# OGF Crappie Tournament Recap



## rutty (Feb 5, 2007)

We had great weather for the OGF crappie tournament, which is a blessing for this tournament. Friday the weather was warm and the fishing was even hotter. We prefished Friday and caught some very nice fish about every where we went. After Friday I thought it would take about 9 lbs to win this tournament. We caught a lot of 1 pound to 1.25 lb fish in practice. Saturday morning came with the full moon in effect and about a 20 degree cold front. The bite changed completely and it was a very tough bite for the big fish. The littler fish it didn't seem to affect. We went through 14 dozen minnows and caught well over 100 fish during the tournament, but none of them were the size we needed. It didn't take much weight to win this tournament, the cold front slowed everyone's bite down. 

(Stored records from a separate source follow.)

-- pv_equiv track=rewrite | github.com/ViveK9740/Trip-AI | backend-python/agents/nlp_agent.py | _extract_activities
-- ===== SOURCE A (Python) =====
-- from typing import Dict, Any, List, Optional
--
-- def _extract_activities(query: str) -> List[str]:
--     """Extract activity preferences"""
--     activities = []
--     query_lower = query.lower()
--
--     if 'beach' in query_lower:
--         activities.append('beaches')
--     if 'trek' in query_lower:
--         activities.append('trekking')
--     if 'adventure' in query_lower:
--         activities.append('adventure')
--     if any(word in query_lower for word in ['cultural', 'heritage', 'temple']):
--         activities.append('cultural')
--     if any(word in query_lower for word in ['nightlife', 'party', 'club']):
--         activities.append('nightlife')
--     if any(word in query_lower for word in ['nature', 'wildlife']):
--         activities.append('nature')
--
--     return activities
-- ===== SOURCE B (Python) =====
-- # Single left-to-right scan of the query: at each position match all keywords at once
-- # (multi-pattern matching), collect labels into a set, then emit labels in fixed order.
-- _KEYWORD_LABELS = [
--     ('beach', 'beaches'), ('trek', 'trekking'), ('adventure', 'adventure'),
--     ('cultural', 'cultural'), ('heritage', 'cultural'), ('temple', 'cultural'),
--     ('nightlife', 'nightlife'), ('party', 'nightlife'), ('club', 'nightlife'),
--     ('nature', 'nature'), ('wildlife', 'nature'),
-- ]
-- _LABEL_ORDER = ['beaches', 'trekking', 'adventure', 'cultural', 'nightlife', 'nature']
--
-- def _extract_activities(query: str):
--     q = query.lower()
--     found = set()
--     for i in range(len(q)):
--         for kw, label in _KEYWORD_LABELS:
--             if q.startswith(kw, i):
--                 found.add(label)
--     return [label for label in _LABEL_ORDER if label in found]
-- ===== Notes on version B (the rewrite author's own statement) =====
-- stated objective: alternative
-- what changed: Instead of six per-label substring searches over the whole query, B makes a single left-to-right scan of the lowered query, matching all eleven keywords at each position (multi-pattern matching into a set of labels), then emits labels in a fixed canonical order.
import Mathlib
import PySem

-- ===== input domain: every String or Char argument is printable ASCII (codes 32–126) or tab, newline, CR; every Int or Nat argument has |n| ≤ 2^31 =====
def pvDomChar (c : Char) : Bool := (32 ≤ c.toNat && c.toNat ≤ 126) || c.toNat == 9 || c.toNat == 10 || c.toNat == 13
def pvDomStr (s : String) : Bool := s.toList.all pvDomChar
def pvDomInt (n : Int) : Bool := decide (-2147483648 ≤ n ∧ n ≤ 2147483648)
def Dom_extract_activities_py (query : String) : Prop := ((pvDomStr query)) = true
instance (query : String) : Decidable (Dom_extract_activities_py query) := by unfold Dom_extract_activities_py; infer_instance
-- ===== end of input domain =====

-- B replaces A's six per-label substring searches by a single left-to-right scan of the
-- lowered query matching all keywords at each position into a set of labels (objective: alternative).
-- ===== PORT A =====
def extract_activities_py (query : String) : List String :=
  let activities : List String := []
  let query_lower := PySem.Str.lower query
  let activities := if PySem.Str.isIn "beach" query_lower then activities ++ ["beaches"] else activities
  let activities := if PySem.Str.isIn "trek" query_lower then activities ++ ["trekking"] else activities
  let activities := if PySem.Str.isIn "adventure" query_lower then activities ++ ["adventure"] else activities
  let activities := if (["cultural", "heritage", "temple"].any (fun w => PySem.Str.isIn w query_lower)) then activities ++ ["cultural"] else activities
  let activities := if (["nightlife", "party", "club"].any (fun w => PySem.Str.isIn w query_lower)) then activities ++ ["nightlife"] else activities
  let activities := if (["nature", "wildlife"].any (fun w => PySem.Str.isIn w query_lower)) then activities ++ ["nature"] else activities
  activities

-- ===== PORT B =====
-- B: one scan over the positions of the lowered query; at each position every (keyword, label)
-- pair is tried and matching labels are added to a set; labels are emitted in fixed order.
def kwLabels : List (String × String) :=
  [("beach", "beaches"), ("trek", "trekking"), ("adventure", "adventure"),
   ("cultural", "cultural"), ("heritage", "cultural"), ("temple", "cultural"),
   ("nightlife", "nightlife"), ("party", "nightlife"), ("club", "nightlife"),
   ("nature", "nature"), ("wildlife", "nature")]

def labelOrder : List String :=
  ["beaches", "trekking", "adventure", "cultural", "nightlife", "nature"]

def extract_activities_py_alt (query : String) : List String :=
  let q := PySem.Str.lower query
  -- q.startswith(kw, i) with 0 ≤ i < len(q) is exactly: kw is a prefix of the suffix of q at i
  let found : PySem.Set String :=
    (PySem.List.pyRange 0 (PySem.Str.len q) 1).foldl
      (fun s i => kwLabels.foldl
        (fun s p => if PySem.Chars.startswith (q.toList.drop i.toNat) p.1.toList then PySem.Set.add s p.2 else s)
        s)
      PySem.Set.empty
  labelOrder.filter (fun lab => PySem.Set.contains found lab)

-- ===== PRECONDITION & SPEC =====
def Spec_extract_activities_py (query : String) (out : List String) : Prop := out = extract_activities_py_alt query
instance (query : String) (out : List String) : Decidable (Spec_extract_activities_py query out) := by unfold Spec_extract_activities_py; infer_instance

-- ===== CLAIM (what is proved, stated in full; the proofs are below) =====
def Claim_equal_extract_activities_py : Prop := ∀ (query : String), Dom_extract_activities_py query → Spec_extract_activities_py query (extract_activities_py query)

-- ===== LEMMAS AND PROOFS =====

-- membership after the inner fold over the keyword table
lemma mem_inner_fold (q : String) (i : Int) (l : List (String × String)) (s : PySem.Set String) (x : String) :
    x ∈ l.foldl (fun s p => if PySem.Chars.startswith (q.toList.drop i.toNat) p.1.toList then PySem.Set.add s p.2 else s) s ↔
      x ∈ s ∨ ∃ p ∈ l, PySem.Chars.startswith (q.toList.drop i.toNat) p.1.toList = true ∧ p.2 = x := by
  induction l generalizing s with
  | nil => simp
  | cons p t ih =>
    simp only [List.foldl_cons, ih, List.mem_cons]
    split_ifs with h
    · constructor
      · rintro (hm | ⟨p', hp', hsw, hx⟩)
        · rcases (PySem.Set.mem_add _ _ _).1 hm with hm | hm
          · exact Or.inl hm
          · exact Or.inr ⟨p, Or.inl rfl, h, hm.symm⟩
        · exact Or.inr ⟨p', Or.inr hp', hsw, hx⟩
      · rintro (hm | ⟨p', hp' | hp', hsw, hx⟩)
        · exact Or.inl ((PySem.Set.mem_add _ _ _).2 (Or.inl hm))
        · exact Or.inl ((PySem.Set.mem_add _ _ _).2 (Or.inr (hp' ▸ hx.symm)))
        · exact Or.inr ⟨p', hp', hsw, hx⟩
    · constructor
      · rintro (hm | ⟨p', hp', hsw, hx⟩)
        · exact Or.inl hm
        · exact Or.inr ⟨p', Or.inr hp', hsw, hx⟩
      · rintro (hm | ⟨p', hp' | hp', hsw, hx⟩)
        · exact Or.inl hm
        · exact absurd (hp' ▸ hsw) (by simpa using h)
        · exact Or.inr ⟨p', hp', hsw, hx⟩

-- membership after the outer fold over the positions
lemma mem_outer_fold (q : String) (l : List Int) (s : PySem.Set String) (x : String) :
    x ∈ l.foldl (fun s i => kwLabels.foldl
        (fun s p => if PySem.Chars.startswith (q.toList.drop i.toNat) p.1.toList then PySem.Set.add s p.2 else s) s) s ↔
      x ∈ s ∨ ∃ i ∈ l, ∃ p ∈ kwLabels, PySem.Chars.startswith (q.toList.drop i.toNat) p.1.toList = true ∧ p.2 = x := by
  induction l generalizing s with
  | nil => simp
  | cons i t ih =>
    simp only [List.foldl_cons, ih, mem_inner_fold, List.mem_cons]
    constructor
    · rintro (⟨hm | ⟨p, hp, hsw, hx⟩⟩ | ⟨i', hi', p, hp, hsw, hx⟩)
      · exact Or.inl hm
      · exact Or.inr ⟨i, Or.inl rfl, p, hp, hsw, hx⟩
      · exact Or.inr ⟨i', Or.inr hi', p, hp, hsw, hx⟩
    · rintro (hm | ⟨i', hi' | hi', p, hp, hsw, hx⟩)
      · exact Or.inl (Or.inl hm)
      · exact Or.inl (Or.inr ⟨p, hp, by rw [← hi']; exact hsw, hx⟩)
      · exact Or.inr ⟨i', hi', p, hp, hsw, hx⟩

-- a nonempty keyword occurs as a prefix of some suffix at a scanned position iff it is a substring
lemma exists_pos_iff_isIn (q kw : String) (hk : kw.toList ≠ []) :
    (∃ i ∈ PySem.List.pyRange 0 (PySem.Str.len q) 1,
        PySem.Chars.startswith (q.toList.drop i.toNat) kw.toList = true) ↔
      PySem.Str.isIn kw q = true := by
  have hlen : PySem.Str.len q = (q.toList.length : Int) := by
    simp [PySem.Str.len_eq]
  rw [show PySem.Str.isIn kw q = PySem.Chars.isIn kw.toList q.toList from by simp,
    ← PySem.Chars.exists_prefix_drop_iff_isIn]
  constructor
  · rintro ⟨i, hi, hsw⟩
    exact ⟨i.toNat, (PySem.Chars.startswith_iff _ _).1 hsw⟩
  · rintro ⟨j, hj⟩
    by_cases hjl : j < q.toList.length
    · refine ⟨(j : Int), ?_, (PySem.Chars.startswith_iff _ _).2 (by simpa using hj)⟩
      rw [PySem.List.mem_pyRange_one, hlen]
      constructor <;> [positivity; exact_mod_cast hjl]
    · exfalso
      have : q.toList.drop j = [] := List.drop_eq_nil_of_le (by omega)
      rw [this] at hj
      exact hk (List.prefix_nil.mp hj)

-- Set.contains of the scan's result, as the substring test itself
lemma contains_found (q lab : String) :
    PySem.Set.contains
      ((PySem.List.pyRange 0 (PySem.Str.len q) 1).foldl
        (fun s i => kwLabels.foldl
          (fun s p => if PySem.Chars.startswith (q.toList.drop i.toNat) p.1.toList then PySem.Set.add s p.2 else s) s)
        PySem.Set.empty) lab =
      kwLabels.any (fun p => (p.2 == lab) && PySem.Str.isIn p.1 q) := by
  rw [Bool.eq_iff_iff, PySem.Set.contains_iff, mem_outer_fold]
  simp only [PySem.Set.empty, List.not_mem_nil, false_or, List.any_eq_true,
    Bool.and_eq_true, beq_iff_eq]
  constructor
  · rintro ⟨i, hi, p, hp, hsw, hx⟩
    refine ⟨p, hp, hx, ?_⟩
    have hk : p.1.toList ≠ [] := by
      fin_cases hp <;> simp
    exact (exists_pos_iff_isIn q p.1 hk).1 ⟨i, hi, hsw⟩
  · rintro ⟨p, hp, hx, hin⟩
    have hk : p.1.toList ≠ [] := by
      fin_cases hp <;> simp
    obtain ⟨i, hi, hsw⟩ := (exists_pos_iff_isIn q p.1 hk).2 hin
    exact ⟨i, hi, p, hp, hsw, hx⟩

-- ===== VERDICT (by name: the statement is the Claim_ definition above) =====
set_option maxHeartbeats 1000000 in
theorem extract_activities_py_spec : Claim_equal_extract_activities_py := by
  intro query _
  unfold Spec_extract_activities_py extract_activities_py extract_activities_py_alt
  simp only [contains_found]
  simp only [labelOrder, kwLabels, List.filter_cons, List.filter_nil, List.any_cons,
    List.any_nil, String.reduceBEq, beq_self_eq_true, Bool.false_and, Bool.true_and,
    Bool.or_false, Bool.false_or]
  generalize PySem.Str.isIn "beach" (PySem.Str.lower query) = b1
  generalize PySem.Str.isIn "trek" (PySem.Str.lower query) = b2
  generalize PySem.Str.isIn "adventure" (PySem.Str.lower query) = b3
  generalize (PySem.Str.isIn "cultural" (PySem.Str.lower query) ||
      (PySem.Str.isIn "heritage" (PySem.Str.lower query) ||
        PySem.Str.isIn "temple" (PySem.Str.lower query))) = b4
  generalize (PySem.Str.isIn "nightlife" (PySem.Str.lower query) ||
      (PySem.Str.isIn "party" (PySem.Str.lower query) ||
        PySem.Str.isIn "club" (PySem.Str.lower query))) = b5
  generalize (PySem.Str.isIn "nature" (PySem.Str.lower query) ||
      PySem.Str.isIn "wildlife" (PySem.Str.lower query)) = b6
  cases b1 <;> cases b2 <;> cases b3 <;> cases b4 <;> cases b5 <;> cases b6 <;> rfl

We had 12 teams fish this tournament. Here are the results:

1. Brandon/Jason - 6.38
2. Deerfarmer/PoleBender - 6.33
3. Matt/Joel - 6.00
4. Lundy - 5.75
5. Bob/Alex - 5.48
6. Josh/Greg - 5.27
7. Mike/Cathy - 5.07
8. Endsley/Endsley - 5.03
9. Rutty/Billy - 4.94
10. Richard/Kathleen - 4.83
11. Ken/John - 3.82
12. Jeff/Jeff - didn't weigh in, wife started contractions and had to get!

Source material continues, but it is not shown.